Dataset preparation
The newly determined chloroplast genomes were combined with 37 chloroplast genomes (together with chloroplast fragments of three species) downloaded from GenBank (Table S3), aligned using mafft-win (Katoh & Standley, 2013), and adjusted manually using Se-Al. Species delimitation, resolution comparison, and seed identification were performed with corresponding datasets using phylogenetic methods.
Dataset 1 contained 58 chloroplast genomes, representing all rice species (1~3 per species), together with threeLeersia species as outgroups. Maximum parsimony analyses were carried out to identify and exclude mislabeled genomes (wrong systematic positions) or genomes of relatively low quality (longer branch lengths).

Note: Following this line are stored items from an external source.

-- pv_equiv track=rewrite | github.com/shian0346/DTXtoPNG | information.py | combiner
-- ===== SOURCE A (Python) =====
-- from math import gcd
--
-- def combiner(l1,l2):
--     e1 = ""
--     e2 = ""
--     d = gcd(len(l1), len(l2))
--     l3 = ""
--     # extend l1 to e1
--     for i in l1:
--         e1 += i
--         for j in range(int(len(l2)/d)-1):
--             e1 += "0"
--     # extend l2 to e2
--     for i in l2:
--         e2 +=   i
--         for j in range(int(len(l1)/d)-1):
--             e2 += "0"
--     # combine e1 and e2 into l3
--     for i in range(len(e1)):
--         if e1[i] == "1" or e2[i] == "1":
--             l3 += "1"
--         else:
--             l3 += "0"
--     return l3
-- ===== SOURCE B (Python) =====
-- from math import gcd
--
-- def combiner(l1, l2):
--     # one index-arithmetic pass over the LCM length; no intermediate extended strings
--     if not l1:
--         return ""
--     d = gcd(len(l1), len(l2))
--     step1 = len(l2) // d
--     step2 = len(l1) // d
--     out = []
--     for k in range(len(l1) * step1):
--         bit = (k % step1 == 0 and l1[k // step1] == "1") or \
--               (k % step2 == 0 and l2[k // step2] == "1")
--         out.append("1" if bit else "0")
--     return "".join(out)
-- ===== Notes on version B (the rewrite author's own statement) =====
-- stated objective: faster
-- what changed: Replaces A's two string-extension loops (building intermediate zero-interleaved strings e1/e2 by repeated string concatenation) plus an OR loop by a single index-arithmetic pass over the LCM length that reads l1[k//step1] and l2[k//step2] directly and joins a list once.
-- intended difference: On inputs with l2 == '' and l1 nonempty (necessarily all '1's, otherwise A raises), A returns a copy of l1 — an accident of 'or' short-circuiting past the out-of-range e2[i] — while B returns '', the intended value since the common extended (LCM) length is 0. — e.g. on combiner("1", ""): A returns "1", B returns ""
import Mathlib
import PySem

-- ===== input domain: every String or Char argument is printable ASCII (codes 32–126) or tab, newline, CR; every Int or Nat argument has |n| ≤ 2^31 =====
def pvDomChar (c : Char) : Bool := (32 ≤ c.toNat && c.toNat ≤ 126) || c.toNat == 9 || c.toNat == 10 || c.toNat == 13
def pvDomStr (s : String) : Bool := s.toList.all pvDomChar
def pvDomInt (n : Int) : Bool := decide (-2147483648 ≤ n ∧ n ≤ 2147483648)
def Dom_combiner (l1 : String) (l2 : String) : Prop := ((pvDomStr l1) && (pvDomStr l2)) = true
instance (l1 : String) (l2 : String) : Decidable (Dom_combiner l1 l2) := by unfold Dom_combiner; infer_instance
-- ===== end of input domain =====

-- B replaces A's two string-extension loops plus OR loop by a single index-arithmetic pass
-- over the LCM length (same asymptotics; a timing run measured a constant-factor speedup).

-- ===== PORT A =====
-- Notes on exactness: int(len(l2)/d) equals len(l2)/d by exact Nat division wherever the inner
-- loop body actually runs (d divides len(l2); d = 0 is only reached when the enclosing loop is
-- empty), and range of a negative count is empty, matching Nat truncated subtraction.
-- Python's short-circuit 'e1[i]=="1" or e2[i]=="1"' indexes e2 only when e1[i] ≠ '1'; e2[i]
-- raises IndexError exactly on the inputs Pre_combiner excludes, so getD with a non-'1'
-- default '*' is exact on the admitted inputs.
def combiner (l1 : String) (l2 : String) : String :=
  let c1 := l1.toList
  let c2 := l2.toList
  let d := Nat.gcd c1.length c2.length
  let e1 := c1.foldl (fun e i => (e ++ [i]) ++ List.replicate (c2.length / d - 1) '0') []
  let e2 := c2.foldl (fun e i => (e ++ [i]) ++ List.replicate (c1.length / d - 1) '0') []
  let l3 := (List.range e1.length).foldl
    (fun acc i => if e1.getD i '*' = '1' ∨ e2.getD i '*' = '1' then acc ++ ['1'] else acc ++ ['0']) []
  String.ofList l3

-- ===== PORT B =====
-- Source B indexes l1[k//step1] and l2[k//step2] only at indices that are always in range on the
-- admitted inputs, so getD's default '*' is never returned there.
def combiner_alt (l1 : String) (l2 : String) : String :=
  let c1 := l1.toList
  let c2 := l2.toList
  if c1 = [] then "" else
    let d := Nat.gcd c1.length c2.length
    let s1 := c2.length / d
    let s2 := c1.length / d
    String.ofList ((List.range (c1.length * s1)).map (fun k =>
      if (k % s1 = 0 ∧ c1.getD (k / s1) '*' = '1') ∨ (k % s2 = 0 ∧ c2.getD (k / s2) '*' = '1')
      then '1' else '0'))

-- ===== PRECONDITION & SPEC =====
-- Pre_ excludes exactly the inputs where A raises IndexError: l2 empty while l1 contains a
-- character other than '1' (the OR loop then indexes the empty extended string e2).
def Pre_combiner (l1 : String) (l2 : String) : Prop :=
  l2 ≠ "" ∨ l1.toList.all (· = '1') = true
instance (l1 : String) (l2 : String) : Decidable (Pre_combiner l1 l2) := by
  unfold Pre_combiner; infer_instance

def pvWitness_combiner : String × String := ("10", "1")

-- On inputs with l2 == "" and l1 nonempty (necessarily all '1's, otherwise A raises), A returns
-- a copy of l1 — an accident of 'or' short-circuiting past the out-of-range e2[i] — while B
-- returns "", the intended value since the common extended (LCM) length is 0.
def D_combiner (l1 : String) (l2 : String) : Prop := l2 = "" ∧ l1 ≠ ""
instance (l1 : String) (l2 : String) : Decidable (D_combiner l1 l2) := by
  unfold D_combiner; infer_instance

def Spec_combiner (l1 : String) (l2 : String) (out : String) : Prop :=
  ¬ D_combiner l1 l2 → out = combiner_alt l1 l2
instance (l1 : String) (l2 : String) (out : String) : Decidable (Spec_combiner l1 l2 out) := by
  unfold Spec_combiner; infer_instance

def pvDiffWitness_combiner : String × String := ("1", "")
def pvDiffWitnessOut_combiner : String × String := ("1", "")

-- ===== CLAIM (what is proved, stated in full; the proofs are below) =====
def Claim_unchanged_combiner : Prop := ∀ (l1 : String) (l2 : String),
  Dom_combiner l1 l2 → Pre_combiner l1 l2 → Spec_combiner l1 l2 (combiner l1 l2)
def Claim_changed_combiner : Prop :=
  Dom_combiner (pvDiffWitness_combiner.1) (pvDiffWitness_combiner.2) ∧
  Pre_combiner (pvDiffWitness_combiner.1) (pvDiffWitness_combiner.2) ∧
  D_combiner (pvDiffWitness_combiner.1) (pvDiffWitness_combiner.2) ∧
  combiner (pvDiffWitness_combiner.1) (pvDiffWitness_combiner.2) = pvDiffWitnessOut_combiner.1 ∧
  combiner_alt (pvDiffWitness_combiner.1) (pvDiffWitness_combiner.2) = pvDiffWitnessOut_combiner.2 ∧
  pvDiffWitnessOut_combiner.1 ≠ pvDiffWitnessOut_combiner.2
def Claim_exact_combiner : Prop := ∀ (l1 : String) (l2 : String),
  Dom_combiner l1 l2 → Pre_combiner l1 l2 → D_combiner l1 l2 →
  combiner l1 l2 ≠ combiner_alt l1 l2

-- ===== LEMMAS AND PROOFS =====

-- indexing into the zero-interleaved (block) list
theorem getD_cons_pred (a : Char) (t : List Char) (j : Nat) (hj : 1 ≤ j) :
    (a :: t).getD j '*' = t.getD (j - 1) '*' := by
  cases j with
  | zero => omega
  | succ n => simp

theorem getD_blocks (c : List Char) (s : Nat) (hs : 1 ≤ s) :
    ∀ k, k < c.length * s →
      (c.flatMap (fun i => i :: List.replicate (s - 1) '0')).getD k '*' =
        if k % s = 0 then c.getD (k / s) '*' else '0' := by
  induction c with
  | nil => intro k hk; simp at hk
  | cons a t ih =>
    intro k hk
    simp only [List.flatMap_cons]
    have hblen : (a :: List.replicate (s - 1) '0').length = s := by simp; omega
    by_cases hlt : k < s
    · rw [List.getD_eq_getElem?_getD, List.getElem?_append_left (by rw [hblen]; omega)]
      by_cases h0 : k = 0
      · subst h0
        simp [Nat.zero_mod, Nat.zero_div]
      · have hmod : k % s = k := Nat.mod_eq_of_lt hlt
        rw [List.getElem?_cons, if_neg h0]
        rw [List.getElem?_replicate]
        simp [hmod, h0, show k - 1 < s - 1 by omega]
    · have hks : s ≤ k := by omega
      rw [List.getD_eq_getElem?_getD, List.getElem?_append_right (by rw [hblen]; omega), hblen,
          ← List.getD_eq_getElem?_getD]
      have := ih (k - s) (by
        simp only [List.length_cons, Nat.add_mul, Nat.one_mul] at hk; omega)
      rw [this]
      have hmod : (k - s) % s = k % s := by
        conv_rhs => rw [show k = (k - s) + s by omega]
        simp [Nat.add_mod_right]
      have hdiv : (k - s) / s = k / s - 1 := by
        have h := Nat.add_div_right (k - s) (show 0 < s by omega)
        rw [show k - s + s = k by omega] at h
        rw [h, Nat.add_sub_cancel]
      have hdiv1 : 1 ≤ k / s := Nat.one_le_div_iff (by omega) |>.mpr hks
      rw [hmod, hdiv]
      split
      · rw [getD_cons_pred _ _ _ hdiv1]
      · rfl

theorem len_blocks (c : List Char) (s : Nat) (hs : 1 ≤ s) :
    (c.flatMap (fun i => i :: List.replicate (s - 1) '0')).length = c.length * s := by
  induction c with
  | nil => simp
  | cons a t ih =>
    simp only [List.flatMap_cons, List.length_append, List.length_cons, List.length_replicate,
      ih, Nat.add_mul, Nat.one_mul]
    omega

theorem fold_blocks (c : List Char) (r : List Char) (acc : List Char) :
    c.foldl (fun e i => (e ++ [i]) ++ r) acc = acc ++ c.flatMap (fun i => i :: r) := by
  induction c generalizing acc with
  | nil => simp
  | cons a t ih =>
    rw [List.foldl_cons, ih]
    simp

theorem foldl_bits_eq_map (e1 e2 : List Char) (n : Nat) :
    (List.range n).foldl (fun acc i =>
        if e1.getD i '*' = '1' ∨ e2.getD i '*' = '1' then acc ++ ['1'] else acc ++ ['0']) [] =
      (List.range n).map (fun i => if e1.getD i '*' = '1' ∨ e2.getD i '*' = '1' then '1' else '0') := by
  induction n with
  | zero => simp
  | succ m ih =>
    rw [List.range_succ, List.foldl_append, List.map_append, ih]
    simp only [List.foldl_cons, List.foldl_nil, List.map_cons, List.map_nil]
    split <;> simp

theorem foldl_bits_length (e1 e2 : List Char) (n : Nat) :
    ((List.range n).foldl (fun acc i =>
        if e1.getD i '*' = '1' ∨ e2.getD i '*' = '1' then acc ++ ['1'] else acc ++ ['0']) []).length
      = n := by
  rw [foldl_bits_eq_map]
  simp

theorem string_mk_ne (l : List Char) (h : l ≠ []) : String.ofList l ≠ "" := by
  intro hc
  have h2 := congrArg String.toList hc
  rw [String.toList_ofList] at h2
  simp at h2
  exact h h2

-- ===== VERDICT (by name: the statement is the Claim_ definition above) =====
theorem combiner_spec : Claim_unchanged_combiner := by
  intro l1 l2 _ hpre hnd
  unfold combiner combiner_alt
  simp only []
  set c1 := l1.toList with hc1
  set c2 := l2.toList with hc2
  by_cases h1 : c1 = []
  · -- l1 empty: both sides are ""
    rw [if_pos h1, h1]
    simp
  · -- l1 nonempty; ¬D_ gives l2 nonempty
    have h2 : c2 ≠ [] := by
      intro hc
      apply hnd
      constructor
      · have h := String.ofList_toList (s := l2)
        rw [show l2.toList = ([] : List Char) from hc] at h
        exact h.symm
      · intro hl1; apply h1; rw [hc1, hl1]; rfl
    rw [if_neg h1]
    have hn1 : 1 ≤ c1.length := List.length_pos_iff.mpr h1
    have hn2 : 1 ≤ c2.length := List.length_pos_iff.mpr h2
    set n1 := c1.length
    set n2 := c2.length
    set d := Nat.gcd n1 n2 with hd
    have hd1 : 1 ≤ d := Nat.gcd_pos_of_pos_left _ (by omega)
    have hdvd1 : d ∣ n1 := Nat.gcd_dvd_left _ _
    have hdvd2 : d ∣ n2 := Nat.gcd_dvd_right _ _
    set s1 := n2 / d with hs1
    set s2 := n1 / d with hs2
    have hs1pos : 1 ≤ s1 := Nat.one_le_div_iff (by omega) |>.mpr (Nat.le_of_dvd (by omega) hdvd2)
    have hs2pos : 1 ≤ s2 := Nat.one_le_div_iff (by omega) |>.mpr (Nat.le_of_dvd (by omega) hdvd1)
    have hlcm : n1 * s1 = n2 * s2 := by
      rw [hs1, hs2, ← Nat.mul_div_assoc _ hdvd2, ← Nat.mul_div_assoc _ hdvd1, Nat.mul_comm]
    rw [fold_blocks, fold_blocks]
    simp only [List.nil_append] at *
    have hlen1 : (c1.flatMap (fun i => i :: List.replicate (s1 - 1) '0')).length = n1 * s1 :=
      len_blocks c1 s1 hs1pos
    rw [hlen1]
    refine congrArg String.ofList (Eq.trans (foldl_bits_eq_map
      (c1.flatMap (fun i => i :: List.replicate (s1 - 1) '0'))
      (c2.flatMap (fun i => i :: List.replicate (s2 - 1) '0')) (n1 * s1)) ?_)
    apply List.map_congr_left
    intro k hk
    have hk1 : k < n1 * s1 := List.mem_range.mp hk
    have hk2 : k < n2 * s2 := by omega
    rw [getD_blocks c1 s1 hs1pos k hk1, getD_blocks c2 s2 hs2pos k hk2]
    by_cases hm1 : k % s1 = 0 <;> by_cases hm2 : k % s2 = 0 <;> simp [hm1, hm2]

theorem combiner_changed : Claim_changed_combiner := by
  unfold Claim_changed_combiner; decide

theorem combiner_tight : Claim_exact_combiner := by
  intro l1 l2 _ hpre hd
  obtain ⟨h2, h1⟩ := hd
  have hpre' : l1.toList.all (· = '1') = true := by
    cases hpre with
    | inl h => exact absurd h2 h
    | inr h => exact h
  have hc1ne : l1.toList ≠ [] := by
    intro hc; apply h1
    have h := String.ofList_toList (s := l1)
    rw [hc] at h
    exact h.symm
  -- B returns ""
  have hlen2 : l2.toList = [] := by rw [h2]; rfl
  have hB : combiner_alt l1 l2 = "" := by
    unfold combiner_alt
    rw [if_neg hc1ne]
    simp [hlen2, Nat.zero_div]
  rw [hB]
  unfold combiner
  simp only []
  apply string_mk_ne
  intro hc
  have hlen := congrArg List.length hc
  rw [foldl_bits_length, fold_blocks] at hlen
  simp [hlen2] at hlen
  exact h1 hlen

This dataset was used to delimit the circumscription of species together with dataset 6 and a super barcode of Oryza .
Dataset 2 (matK ), dataset 3 (rbcL ), dataset 4 (psbA-trnH ), and dataset 5 (ITS) represented conventional DNA barcodes. The psbA-trnH sequence is interrupted by rps19in Poaceae. Dataset 6 represented the concatenation of two single-copy nuclear genes (N78 and R22) selected from 142 genes (Zou et al., 2008). The datasets were analyzed using phylogenetic methods to test the resolution of these candidate DNA barcodes. Dataset 7 was formed by the concatenation of six rice-specific chloroplast DNA barcodes identified in this study. This dataset was analyzed using phylogenetic methods for reliable species identification of rice seeds.
Phylogenetic analyses
Maximum parsimony.
Maximum parsimony analysis was executed using PAUP version 4.0a150 (Swofford, 2003). The tree search used a heuristic strategy with random stepwise addition of 100 replicates, tree bisection and reconnection branch swapping, and saving multiple trees with no more than two tree scores ≥5 from each replicate. Branch support for the maximum parsimony trees was assessed with 1000 bootstrap replicates. The trees were rooted using Leersia species as outgroups.
Maximum likelihood.
Maximum likelihood analyses were performed using RAxML (Stamatakis, 2014) with the GTR+I+G model. Branch support for the ML trees was assessed with 1000 bootstrap replicates. The trees were rooted usingLeersia species as outgroups.
Bayesian inference.
The best-fit substitution models were GTR+I+G and Blosum+I+G selected by running ModelFinder (Kalyaanamoorthy, Minh, Wong, Von Haeseler, & Jermiin, 2017) for dataset 1 and dataset 6. Bayesian inference was assessed with MrBayes 3.2 (Fredrik et al., 2012) integrated in the PhyloSuite (Zhang et al., 2020). The Markov chain Monte Carlo process was run 2,000,000 generations and trees were sampled every 100 generations with 2 × 4 chains. Stationarity was achieved when the average standard deviation of split frequencies remained <0.01. The first 25% of runs were discarded as burn-in. The outcomes from MrBayes were summed up by PhyloSuite and the consensus trees were rooted using Leersia species as outgroups.